Below are the records; give again exactly the line with "obtain ⟨h1, h2, h3, h4⟩ := ih (m", the line with "hce) (by omega)", and each line that lies between them, and nothing besides.

[Stored data]

···

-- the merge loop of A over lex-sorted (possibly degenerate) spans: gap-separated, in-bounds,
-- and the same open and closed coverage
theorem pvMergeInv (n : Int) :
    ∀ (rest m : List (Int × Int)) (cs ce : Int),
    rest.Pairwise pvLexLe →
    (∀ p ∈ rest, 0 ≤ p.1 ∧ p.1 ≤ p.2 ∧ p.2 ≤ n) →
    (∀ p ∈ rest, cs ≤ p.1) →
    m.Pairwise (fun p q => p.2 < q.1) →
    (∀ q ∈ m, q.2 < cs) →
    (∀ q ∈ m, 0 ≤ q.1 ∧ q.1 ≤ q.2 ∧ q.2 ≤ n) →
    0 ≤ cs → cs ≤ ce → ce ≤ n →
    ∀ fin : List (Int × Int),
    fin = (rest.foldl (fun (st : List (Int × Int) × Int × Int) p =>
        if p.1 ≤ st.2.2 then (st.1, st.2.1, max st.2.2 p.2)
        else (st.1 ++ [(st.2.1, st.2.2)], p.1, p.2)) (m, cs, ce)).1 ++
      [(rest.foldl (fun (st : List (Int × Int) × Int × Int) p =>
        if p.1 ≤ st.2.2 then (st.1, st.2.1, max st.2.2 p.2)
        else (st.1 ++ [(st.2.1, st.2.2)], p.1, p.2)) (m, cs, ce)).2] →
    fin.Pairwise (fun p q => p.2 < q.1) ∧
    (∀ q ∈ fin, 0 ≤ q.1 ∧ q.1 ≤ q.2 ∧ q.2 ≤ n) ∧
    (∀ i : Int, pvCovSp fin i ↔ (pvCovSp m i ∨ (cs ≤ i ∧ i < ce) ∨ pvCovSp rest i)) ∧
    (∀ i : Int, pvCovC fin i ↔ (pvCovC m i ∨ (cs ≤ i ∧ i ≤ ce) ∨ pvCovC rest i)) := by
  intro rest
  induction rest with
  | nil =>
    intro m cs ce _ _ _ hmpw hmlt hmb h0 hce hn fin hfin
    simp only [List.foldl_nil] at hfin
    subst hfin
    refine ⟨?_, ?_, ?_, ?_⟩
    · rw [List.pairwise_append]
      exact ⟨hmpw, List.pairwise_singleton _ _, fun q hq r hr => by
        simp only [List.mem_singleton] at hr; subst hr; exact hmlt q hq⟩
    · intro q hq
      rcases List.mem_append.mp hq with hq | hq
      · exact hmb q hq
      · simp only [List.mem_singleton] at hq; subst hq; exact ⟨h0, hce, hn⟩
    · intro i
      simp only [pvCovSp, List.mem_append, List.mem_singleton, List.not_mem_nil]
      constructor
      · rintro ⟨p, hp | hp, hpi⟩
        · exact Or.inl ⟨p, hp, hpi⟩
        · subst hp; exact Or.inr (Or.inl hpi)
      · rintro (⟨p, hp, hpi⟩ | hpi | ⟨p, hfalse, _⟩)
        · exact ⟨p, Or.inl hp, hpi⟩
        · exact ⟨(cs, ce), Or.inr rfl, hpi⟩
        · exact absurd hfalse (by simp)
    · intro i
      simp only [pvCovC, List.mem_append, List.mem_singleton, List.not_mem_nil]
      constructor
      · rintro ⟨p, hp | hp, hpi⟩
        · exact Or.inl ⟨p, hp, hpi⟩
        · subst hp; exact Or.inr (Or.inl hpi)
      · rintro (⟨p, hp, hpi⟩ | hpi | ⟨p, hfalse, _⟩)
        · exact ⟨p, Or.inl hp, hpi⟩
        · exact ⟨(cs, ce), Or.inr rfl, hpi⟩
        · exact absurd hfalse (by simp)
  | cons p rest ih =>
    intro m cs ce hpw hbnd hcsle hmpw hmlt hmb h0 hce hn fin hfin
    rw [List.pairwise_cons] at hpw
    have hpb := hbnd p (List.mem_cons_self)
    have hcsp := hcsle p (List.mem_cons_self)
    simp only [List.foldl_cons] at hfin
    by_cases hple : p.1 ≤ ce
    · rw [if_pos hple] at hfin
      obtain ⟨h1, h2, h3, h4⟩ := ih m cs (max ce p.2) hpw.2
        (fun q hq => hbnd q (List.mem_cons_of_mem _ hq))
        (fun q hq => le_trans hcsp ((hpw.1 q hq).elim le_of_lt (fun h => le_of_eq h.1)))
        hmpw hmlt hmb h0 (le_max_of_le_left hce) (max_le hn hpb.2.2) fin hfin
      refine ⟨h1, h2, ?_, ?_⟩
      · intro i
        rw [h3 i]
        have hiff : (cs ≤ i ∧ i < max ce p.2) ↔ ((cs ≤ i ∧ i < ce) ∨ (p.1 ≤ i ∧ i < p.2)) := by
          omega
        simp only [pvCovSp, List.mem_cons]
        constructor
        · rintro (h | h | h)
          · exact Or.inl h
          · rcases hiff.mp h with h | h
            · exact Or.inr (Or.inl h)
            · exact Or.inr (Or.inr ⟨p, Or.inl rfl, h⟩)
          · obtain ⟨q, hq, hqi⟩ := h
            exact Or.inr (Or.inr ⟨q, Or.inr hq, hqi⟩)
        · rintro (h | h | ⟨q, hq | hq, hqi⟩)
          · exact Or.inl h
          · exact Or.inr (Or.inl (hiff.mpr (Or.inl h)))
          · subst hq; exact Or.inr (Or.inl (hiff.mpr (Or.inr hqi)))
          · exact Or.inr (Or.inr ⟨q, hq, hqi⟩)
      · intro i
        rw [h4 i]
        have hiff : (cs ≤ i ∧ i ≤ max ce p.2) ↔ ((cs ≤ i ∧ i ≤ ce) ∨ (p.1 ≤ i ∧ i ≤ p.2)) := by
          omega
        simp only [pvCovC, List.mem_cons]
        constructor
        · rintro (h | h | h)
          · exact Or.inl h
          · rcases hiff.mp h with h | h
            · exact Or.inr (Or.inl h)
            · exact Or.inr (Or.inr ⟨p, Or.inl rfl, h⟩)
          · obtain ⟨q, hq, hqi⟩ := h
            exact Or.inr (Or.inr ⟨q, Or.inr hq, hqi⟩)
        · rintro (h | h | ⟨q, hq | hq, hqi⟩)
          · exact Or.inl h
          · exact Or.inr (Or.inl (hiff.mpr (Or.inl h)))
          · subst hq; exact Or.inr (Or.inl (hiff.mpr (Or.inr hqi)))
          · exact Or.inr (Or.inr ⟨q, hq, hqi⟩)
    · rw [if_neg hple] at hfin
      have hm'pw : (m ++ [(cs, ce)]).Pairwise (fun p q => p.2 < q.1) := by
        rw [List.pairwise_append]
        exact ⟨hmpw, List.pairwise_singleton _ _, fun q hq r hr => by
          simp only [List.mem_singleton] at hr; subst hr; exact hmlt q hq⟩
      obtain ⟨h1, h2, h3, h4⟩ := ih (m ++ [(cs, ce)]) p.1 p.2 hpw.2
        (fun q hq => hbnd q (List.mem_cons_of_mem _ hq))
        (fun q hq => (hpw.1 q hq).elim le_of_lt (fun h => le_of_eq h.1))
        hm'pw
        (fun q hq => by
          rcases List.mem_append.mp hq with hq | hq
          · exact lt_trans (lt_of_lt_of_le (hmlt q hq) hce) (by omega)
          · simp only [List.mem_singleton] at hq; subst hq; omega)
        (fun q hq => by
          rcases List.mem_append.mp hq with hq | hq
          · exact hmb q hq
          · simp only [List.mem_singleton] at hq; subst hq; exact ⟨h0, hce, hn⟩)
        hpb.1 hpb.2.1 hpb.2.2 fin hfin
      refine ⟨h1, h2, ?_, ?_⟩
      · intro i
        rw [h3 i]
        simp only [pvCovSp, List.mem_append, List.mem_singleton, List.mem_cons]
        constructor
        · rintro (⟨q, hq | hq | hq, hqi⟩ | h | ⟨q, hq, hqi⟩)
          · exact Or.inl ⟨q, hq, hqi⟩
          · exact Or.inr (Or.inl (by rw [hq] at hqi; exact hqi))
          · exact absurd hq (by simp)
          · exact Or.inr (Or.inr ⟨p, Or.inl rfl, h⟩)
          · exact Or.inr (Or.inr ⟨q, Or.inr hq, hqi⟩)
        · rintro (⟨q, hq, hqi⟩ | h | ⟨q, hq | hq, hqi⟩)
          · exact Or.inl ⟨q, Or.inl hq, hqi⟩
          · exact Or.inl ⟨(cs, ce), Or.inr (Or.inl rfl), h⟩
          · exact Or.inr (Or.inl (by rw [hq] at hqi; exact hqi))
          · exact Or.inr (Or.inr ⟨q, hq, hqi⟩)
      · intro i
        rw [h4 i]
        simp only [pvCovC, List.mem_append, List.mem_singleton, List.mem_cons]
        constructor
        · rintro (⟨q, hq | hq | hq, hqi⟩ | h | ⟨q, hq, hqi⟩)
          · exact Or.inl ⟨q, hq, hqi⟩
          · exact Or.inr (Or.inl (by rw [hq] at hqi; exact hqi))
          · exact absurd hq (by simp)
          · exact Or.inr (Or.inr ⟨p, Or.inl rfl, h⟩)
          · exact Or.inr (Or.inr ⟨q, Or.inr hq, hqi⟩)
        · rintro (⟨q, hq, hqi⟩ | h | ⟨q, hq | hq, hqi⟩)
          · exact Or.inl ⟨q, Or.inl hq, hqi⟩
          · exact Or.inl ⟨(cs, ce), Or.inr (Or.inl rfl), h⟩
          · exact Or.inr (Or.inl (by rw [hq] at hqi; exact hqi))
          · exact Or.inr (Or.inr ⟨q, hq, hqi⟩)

···

Response to the exercise >>
      obtain ⟨h1, h2, h3, h4⟩ := ih (m ++ [(cs, ce)]) p.1 p.2 hpw.2
        (fun q hq => hbnd q (List.mem_cons_of_mem _ hq))
        (fun q hq => (hpw.1 q hq).elim le_of_lt (fun h => le_of_eq h.1))
        hm'pw
        (fun q hq => by
          rcases List.mem_append.mp hq with hq | hq
          · exact lt_trans (lt_of_lt_of_le (hmlt q hq) hce) (by omega)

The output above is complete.